The Vietnamese-Chinese antagonism has shifted from land to sea, and Vietnam is one of the oppositors of China’s nine-dash-line claim, which in 2016 was declared void by the UN-supported Permanent Court of Administration. A clash between the Chinese and Vietnamese navies took place several years ago on the issue of Vietnam’s claim.

Vietnam’s achievements in the field of economics are no less deserving of admiration. After the cessation of US support for the erstwhile government of South Vietnam, the victorious forces of Ho Chi Minh realized that they had an enormous reconstruction and economic-development job to do, and they quickly embarked on a program designed to create a strong modern Vietnamese state. Ho Chi Minh and the Vietnamese communist party moved to minimize corruption, improve the bureaucracy, rebuild the nation’s infrastructure, open the door to investments, encourage entrepreneurship and provide support to agriculture.

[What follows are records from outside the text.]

-- pv_equiv track=rewrite | github.com/keeb/media-management-service | mediaservice/parse.py | parse_movie
-- ===== SOURCE A (Python) =====
-- def is_resolution(part: str) -> bool:
--     """Check if string contains resolution marker."""
--     resolutions = ["1080p", "720p", "480p", "2160p", "4k", "uhd"]
--     # Remove brackets if present
--     clean_part = part.strip("[]()").lower()
--     return any(res.lower() in clean_part for res in resolutions)
--
-- def is_year(part: str) -> bool:
--     """Check if string contains a year between 1900-2099."""
--     try:
--         # Remove brackets/parens and extract digits
--         clean_part = part.strip("[]()").lower()
--         year = int(''.join(c for c in clean_part if c.isdigit())[:4])
--         return 1900 <= year <= 2099
--     except:
--         return False
--
-- def is_encoding(part: str) -> bool:
--     """Check if string contains encoding information."""
--     encodings = ["h264", "x264", "x265", "h265", "aac2", "xvid"]
--     return any(encoding in part.lower() for encoding in encodings)
--
-- def parse_movie(filename: str) -> dict:
--     """Parse movie filename into components."""
--     movie_info = {
--         "name": "",
--         "year": None,
--         "resolution": None,
--         "encoding": None,
--         "release_team": None
--     }
--
--     parts = filename.replace('.', ' ').split(' ')
--     name_parts = []
--     found_year = False
--
--     for part in parts:
--         if not found_year:
--             if is_year(part):
--                 movie_info["year"] = part
--                 found_year = True
--             else:
--                 name_parts.append(part)
--         else:
--             if is_resolution(part):
--                 movie_info["resolution"] = part
--             elif is_encoding(part):
--                 movie_info["encoding"] = part
--             elif part.startswith('[') and part.endswith(']'):
--                 movie_info["release_team"] = part[1:-1]
--
--     movie_info["name"] = " ".join(name_parts)
--     return movie_info
-- ===== SOURCE B (Python) =====
-- def is_resolution(part: str) -> bool:
--     """Check if string contains resolution marker."""
--     resolutions = ["1080p", "720p", "480p", "2160p", "4k", "uhd"]
--     clean_part = part.strip("[]()").lower()
--     return any(res.lower() in clean_part for res in resolutions)
--
-- def is_year(part: str) -> bool:
--     """Check if string contains a year between 1900-2099."""
--     try:
--         clean_part = part.strip("[]()").lower()
--         year = int(''.join(c for c in clean_part if c.isdigit())[:4])
--         return 1900 <= year <= 2099
--     except:
--         return False
--
-- def is_encoding(part: str) -> bool:
--     """Check if string contains encoding information."""
--     encodings = ["h264", "x264", "x265", "h265", "aac2", "xvid"]
--     return any(encoding in part.lower() for encoding in encodings)
--
-- def parse_movie(filename: str) -> dict:
--     """Parse movie filename: split at the first year part, then resolve each
--     tail field by an independent backward first-match search (last-match-wins
--     per field, with the resolution > encoding > [team] priority per token)."""
--     parts = filename.replace('.', ' ').split(' ')
--     idx = next((i for i, p in enumerate(parts) if is_year(p)), None)
--     if idx is None:
--         name, year, tail = ' '.join(parts), None, []
--     else:
--         name, year, tail = ' '.join(parts[:idx]), parts[idx], parts[idx + 1:]
--
--     def last(pred):
--         return next((p for p in reversed(tail) if pred(p)), None)
--
--     resolution = last(is_resolution)
--     encoding = last(lambda p: not is_resolution(p) and is_encoding(p))
--     team = last(lambda p: not is_resolution(p) and not is_encoding(p)
--                 and p.startswith('[') and p.endswith(']'))
--     return {"name": name, "year": year, "resolution": resolution,
--             "encoding": encoding,
--             "release_team": team[1:-1] if team is not None else None}
-- ===== Notes on version B (the rewrite author's own statement) =====
-- stated objective: alternative
-- what changed: Replaces A's single stateful flag-loop that mutates a dict with staged passes: locate the first year part, join the prefix as the name, and compute resolution/encoding/release_team each by an independent backward first-match search over the tail (no classification fold at all), exploiting that last-match-wins per field equals first match from the right.
import Mathlib
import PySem

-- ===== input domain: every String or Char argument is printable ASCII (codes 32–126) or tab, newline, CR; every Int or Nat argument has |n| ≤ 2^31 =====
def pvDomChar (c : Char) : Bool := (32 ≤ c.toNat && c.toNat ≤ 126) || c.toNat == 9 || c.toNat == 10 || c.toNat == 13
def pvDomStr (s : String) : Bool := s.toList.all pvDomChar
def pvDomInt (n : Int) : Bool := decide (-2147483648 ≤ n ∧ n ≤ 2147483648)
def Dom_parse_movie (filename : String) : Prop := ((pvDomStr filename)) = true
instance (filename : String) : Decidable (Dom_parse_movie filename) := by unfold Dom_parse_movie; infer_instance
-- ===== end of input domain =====

-- B replaces A's single stateful flag-loop by staged passes: find the first year part,
-- then fill each tail field by its own backward first-match search; objective: alternative.

-- ===== PORT A =====
-- helpers shared verbatim by A and B (B keeps them unchanged)
def is_resolution (part : String) : Bool :=
  let resolutions := ["1080p", "720p", "480p", "2160p", "4k", "uhd"]
  let clean_part := PySem.Str.lower (PySem.Str.stripChars part "[]()")
  resolutions.any (fun res => PySem.Str.isIn (PySem.Str.lower res) clean_part)

def is_year (part : String) : Bool :=
  let clean_part := PySem.Str.lower (PySem.Str.stripChars part "[]()")
  -- int('') is the only exception the try can raise; ofChars? is none exactly there → except: return False
  match PySem.Int.ofChars? ((clean_part.toList.filter PySem.Chars.isdigit).take 4) with
  | some year => decide (1900 ≤ year ∧ year ≤ 2099)
  | none => false

def is_encoding (part : String) : Bool :=
  let encodings := ["h264", "x264", "x265", "h265", "aac2", "xvid"]
  encodings.any (fun enc => PySem.Str.isIn enc (PySem.Str.lower part))

-- A's loop body over state (name_parts, found_year, year, resolution, encoding, release_team)
def stepA (s : List String × Bool × Option String × Option String × Option String × Option String)
    (part : String) : List String × Bool × Option String × Option String × Option String × Option String :=
  match s with
  | (np, found, y, r, e, t) =>
    if !found then
      if is_year part then (np, true, some part, r, e, t)
      else (np ++ [part], found, y, r, e, t)
    else
      if is_resolution part then (np, found, y, some part, e, t)
      else if is_encoding part then (np, found, y, r, some part, t)
      else if PySem.Str.startswith part "[" && PySem.Str.endswith part "]" then
        (np, found, y, r, e, some (PySem.Str.slice part (some 1) (some (-1))))
      else (np, found, y, r, e, t)

def parse_movie (filename : String) : List (String × Option String) :=
  -- split(' '): separator is nonempty, so split? is never none
  let parts := (PySem.Str.split? (PySem.Str.replace filename "." " ") " ").getD []
  match List.foldl stepA ([], false, none, none, none, none) parts with
  | (np, _, y, r, e, t) =>
    [("name", some (PySem.Str.join " " np)), ("year", y),
     ("resolution", r), ("encoding", e), ("release_team", t)]

-- ===== PORT B =====
-- index of the first year part (next((i for i,p in enumerate(parts) if is_year(p)), None))
def findYearIdx : List String → Option Nat
  | [] => none
  | p :: ps => if is_year p then some 0 else (findYearIdx ps).map (· + 1)

-- last(pred): first match scanning the tail from the right (next(... reversed(tail) ...))
def lastMatch (pred : String → Bool) (tail : List String) : Option String :=
  tail.reverse.find? pred

def parse_movie_alt (filename : String) : List (String × Option String) :=
  let parts := (PySem.Str.split? (PySem.Str.replace filename "." " ") " ").getD []
  let (name, year, tail) :=
    match findYearIdx parts with
    | none => (PySem.Str.join " " parts, (none : Option String), ([] : List String))
    | some i => (PySem.Str.join " " (parts.take i), some (parts.getD i ""), parts.drop (i + 1))
  let resolution := lastMatch is_resolution tail
  let encoding := lastMatch (fun p => !is_resolution p && is_encoding p) tail
  let team := lastMatch (fun p => !is_resolution p && !is_encoding p &&
      (PySem.Str.startswith p "[" && PySem.Str.endswith p "]")) tail
  [("name", some name), ("year", year), ("resolution", resolution), ("encoding", encoding),
   ("release_team", team.map (fun s => PySem.Str.slice s (some 1) (some (-1))))]

-- ===== PRECONDITION & SPEC =====
def Spec_parse_movie (filename : String) (out : List (String × Option String)) : Prop := out = parse_movie_alt filename
instance (filename : String) (out : List (String × Option String)) : Decidable (Spec_parse_movie filename out) := by unfold Spec_parse_movie; infer_instance

-- ===== CLAIM (what is proved, stated in full; the proofs are below) =====
def Claim_equal_parse_movie : Prop := ∀ (filename : String), Dom_parse_movie filename → Spec_parse_movie filename (parse_movie filename)

-- ===== LEMMAS AND PROOFS =====

-- after the year is found, A's fold computes exactly B's three backward first-match searches
lemma foldl_stepA_found (ps : List String) (np : List String) (y : Option String)
    (r e t : Option String) :
    List.foldl stepA (np, true, y, r, e, t) ps =
      (np, true, y,
       (lastMatch is_resolution ps).or r,
       (lastMatch (fun p => !is_resolution p && is_encoding p) ps).or e,
       ((lastMatch (fun p => !is_resolution p && !is_encoding p &&
           (PySem.Str.startswith p "[" && PySem.Str.endswith p "]")) ps).map
         (fun s => PySem.Str.slice s (some 1) (some (-1)))).or t) := by
  induction ps generalizing r e t with
  | nil => simp [lastMatch]
  | cons p ps ih =>
    simp only [List.foldl, stepA, Bool.not_true, Bool.false_eq_true, if_false]
    have hrev : (p :: ps).reverse = ps.reverse ++ [p] := by simp
    by_cases hr : is_resolution p
    · simp [hr, ih, lastMatch, hrev, List.find?_append]
    · by_cases he : is_encoding p
      · simp [hr, he, ih, lastMatch, hrev, List.find?_append]
      · by_cases hb : (PySem.Chars.startswith p.toList ['['] && PySem.Chars.endswith p.toList [']']) = true
        · simp only [Bool.and_eq_true] at hb
          obtain ⟨h1, h2⟩ := hb
          simp [hr, he, h1, h2, ih, lastMatch, hrev, List.find?_append,
            PySem.Str.startswith, PySem.Str.endswith]
        · simp only [Bool.and_eq_true] at hb
          simp [hr, he, hb, ih, lastMatch, hrev, List.find?_append,
            PySem.Str.startswith, PySem.Str.endswith]

-- no year part: the whole list is appended to name_parts, nothing else changes
lemma foldl_stepA_none (ps : List String) (np : List String)
    (h : findYearIdx ps = none) :
    List.foldl stepA (np, false, none, none, none, none) ps
      = (np ++ ps, false, none, none, none, none) := by
  induction ps generalizing np with
  | nil => simp
  | cons p ps ih =>
    by_cases hy : is_year p
    · simp [findYearIdx, hy] at h
    · simp only [findYearIdx, hy] at h
      simp only [Bool.false_eq_true, if_false, Option.map_eq_none_iff] at h
      simp only [List.foldl, stepA, Bool.not_false, hy, Bool.false_eq_true, if_false, if_true, ih _ h]
      simp

-- first year at index i: name is the prefix, year that part, tail fields the backward searches
lemma foldl_stepA_some (ps : List String) (i : Nat) (np : List String)
    (h : findYearIdx ps = some i) :
    List.foldl stepA (np, false, none, none, none, none) ps
      = (np ++ ps.take i, true, some (ps.getD i ""),
         lastMatch is_resolution (ps.drop (i + 1)),
         lastMatch (fun p => !is_resolution p && is_encoding p) (ps.drop (i + 1)),
         (lastMatch (fun p => !is_resolution p && !is_encoding p &&
             (PySem.Str.startswith p "[" && PySem.Str.endswith p "]")) (ps.drop (i + 1))).map
           (fun s => PySem.Str.slice s (some 1) (some (-1)))) := by
  induction ps generalizing np i with
  | nil => simp [findYearIdx] at h
  | cons p ps ih =>
    by_cases hy : is_year p
    · simp [findYearIdx, hy] at h
      subst h
      simp only [List.foldl, stepA, Bool.not_false, if_true, hy, foldl_stepA_found]
      simp
    · simp only [findYearIdx, hy, Bool.false_eq_true, if_false, Option.map_eq_some_iff] at h
      obtain ⟨j, hj, rfl⟩ := h
      simp only [List.foldl, stepA, Bool.not_false, hy, Bool.false_eq_true, if_false, if_true, ih _ _ hj]
      simp

-- ===== VERDICT (by name: the statement is the Claim_ definition above) =====
theorem parse_movie_spec : Claim_equal_parse_movie := by
  intro filename _
  unfold Spec_parse_movie parse_movie parse_movie_alt
  simp only []
  generalize (PySem.Str.split? (PySem.Str.replace filename "." " ") " ").getD [] = parts
  cases h : findYearIdx parts with
  | none => rw [foldl_stepA_none parts [] h]; simp [lastMatch]
  | some i => rw [foldl_stepA_some parts i [] h]; simp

Today Vietnam is arguably the rising star of the Association of Southeast Asian Nations (ASEAN). With a population of 94 million and a per capita income of $6,925, it has one of ASEAN’s highest growth rates and is one of the largest ASEAN recipients of FDI (foreign direct investment). Not at all bad for a country that was almost bombed to hell four decades earlier.

A further Vietnamese achievement that is worthy of admiration came into being only recently. Towards the close of the 50th ASEAN anniversary meeting, Vietnam, against the opposition of all the other ASEAN members—except, possibly, Singapore —insisted on the inclusion in the final communiqué of references to China’s “militarization of the South China Sea” and China’s land reclamation activity in that highly controversial body of water. One of the foremost oppositors was the Philippines, ironically, the anniversary host, which under the Duterte administration, has been highly fearful of offending China. Vietnam was adamant on the inclusion of its suggested wording, and it got its way.

For all these reasons, I say, Bravo, Vietnam.